[RECORDS PROVIDED]

-- pv_equiv track=rewrite | github.com/sykwon/teddy-dream | dream/src/util.py | perm_to_idx
-- ===== SOURCE A (Python) =====
-- def perm_to_idx(perm):
--     output = []
--     pos = 1
--     for str_type in perm:
--         if str_type == 0:
--             output.append(pos)
--             pos += 1
--         elif str_type == 1:
--             pos += 1
--         elif str_type == 2:
--             output.append(0)
--             pos += 1
--         elif str_type == 3:
--             output.append(0)
--     return output
-- ===== SOURCE B (Python) =====
-- def perm_to_idx(perm):
--     p = list(perm)
--     # first pass: prefix table of the position aligned to each element
--     pos = []
--     cur = 1
--     for x in p:
--         pos.append(cur)
--         cur += 1 if x in (0, 1, 2) else 0
--     # second pass: select from the table
--     return [q if x == 0 else 0 for x, q in zip(p, pos) if x in (0, 2, 3)]
-- ===== Notes on version B (the rewrite author's own statement) =====
-- stated objective: alternative
-- what changed: Replaces A's single stateful counter loop by a two-pass table-build-then-select decomposition: one pass materializes the position prefix table, a second pass zips elements with their precomputed position and selects the output entries.
import Mathlib
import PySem

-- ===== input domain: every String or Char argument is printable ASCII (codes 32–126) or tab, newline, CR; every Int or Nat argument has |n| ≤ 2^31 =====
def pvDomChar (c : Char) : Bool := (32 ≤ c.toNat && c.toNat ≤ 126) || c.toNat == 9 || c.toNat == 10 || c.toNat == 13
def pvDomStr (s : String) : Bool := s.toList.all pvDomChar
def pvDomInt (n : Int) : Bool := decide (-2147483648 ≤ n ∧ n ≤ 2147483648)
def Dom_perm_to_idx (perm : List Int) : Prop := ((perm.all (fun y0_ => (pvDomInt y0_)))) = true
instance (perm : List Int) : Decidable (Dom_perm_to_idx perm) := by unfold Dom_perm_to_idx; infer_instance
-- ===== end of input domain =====

-- B replaces A's single stateful counter loop by a two-pass table-build-then-select
-- decomposition (alternative structure, same O(n) cost).

-- ===== PORT A =====
-- A's loop over perm with state (output, pos)
def permLoopA : List Int → List Int → Int → List Int
  | [], output, _ => output
  | x :: xs, output, pos =>
    if x = 0 then permLoopA xs (output ++ [pos]) (pos + 1)
    else if x = 1 then permLoopA xs output (pos + 1)
    else if x = 2 then permLoopA xs (output ++ [0]) (pos + 1)
    else if x = 3 then permLoopA xs (output ++ [0]) pos
    else permLoopA xs output pos

def perm_to_idx (perm : List Int) : List Int := permLoopA perm [] 1

-- ===== PORT B =====
-- first pass of B: the position prefix table, one entry aligned with each element
def buildPos : List Int → Int → List Int
  | [], _ => []
  | x :: xs, cur =>
    cur :: buildPos xs (cur + if x == 0 || x == 1 || x == 2 then 1 else 0)

def perm_to_idx_alt (perm : List Int) : List Int :=
  let pos := buildPos perm 1
  ((perm.zip pos).filter (fun xq => xq.1 == 0 || xq.1 == 2 || xq.1 == 3)).map
    (fun xq => if xq.1 == 0 then xq.2 else 0)

-- ===== PRECONDITION & SPEC =====
def Spec_perm_to_idx (perm : List Int) (out : List Int) : Prop := out = perm_to_idx_alt perm
instance (perm : List Int) (out : List Int) : Decidable (Spec_perm_to_idx perm out) := by unfold Spec_perm_to_idx; infer_instance

-- ===== CLAIM (what is proved, stated in full; the proofs are below) =====
def Claim_equal_perm_to_idx : Prop := ∀ (perm : List Int), Dom_perm_to_idx perm → Spec_perm_to_idx perm (perm_to_idx perm)

-- ===== LEMMAS AND PROOFS =====
lemma permLoopA_eq_alt (xs : List Int) : ∀ (out : List Int) (pos : Int),
    permLoopA xs out pos =
      out ++ ((xs.zip (buildPos xs pos)).filter (fun xq => xq.1 == 0 || xq.1 == 2 || xq.1 == 3)).map
        (fun xq => if xq.1 == 0 then xq.2 else 0) := by
  induction xs with
  | nil => intro out pos; simp [permLoopA, buildPos]
  | cons x xs ih =>
    intro out pos
    by_cases h0 : x = 0
    · subst h0; simp [permLoopA, buildPos, ih, List.append_assoc]
    · by_cases h1 : x = 1
      · subst h1; simp [permLoopA, buildPos, ih]
      · by_cases h2 : x = 2
        · subst h2; simp [permLoopA, buildPos, ih, List.append_assoc]
        · by_cases h3 : x = 3
          · subst h3; simp [permLoopA, buildPos, ih, List.append_assoc]
          · simp [permLoopA, buildPos, ih, h0, h1, h2, h3]

-- ===== VERDICT (by name: the statement is the Claim_ definition above) =====
theorem perm_to_idx_spec : Claim_equal_perm_to_idx := by
  intro perm _
  show perm_to_idx perm = perm_to_idx_alt perm
  simp [perm_to_idx, perm_to_idx_alt, permLoopA_eq_alt]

[/RECORDS PROVIDED]

◆ **PROMPT**: Look over the material above and show each line where "Bool" appears.

◆ **SOLUTION TO THE PROBLEM**:
def pvDomChar (c : Char) : Bool := (32 ≤ c.toNat && c.toNat ≤ 126) || c.toNat == 9 || c.toNat == 10 || c.toNat == 13
def pvDomStr (s : String) : Bool := s.toList.all pvDomChar
def pvDomInt (n : Int) : Bool := decide (-2147483648 ≤ n ∧ n ≤ 2147483648)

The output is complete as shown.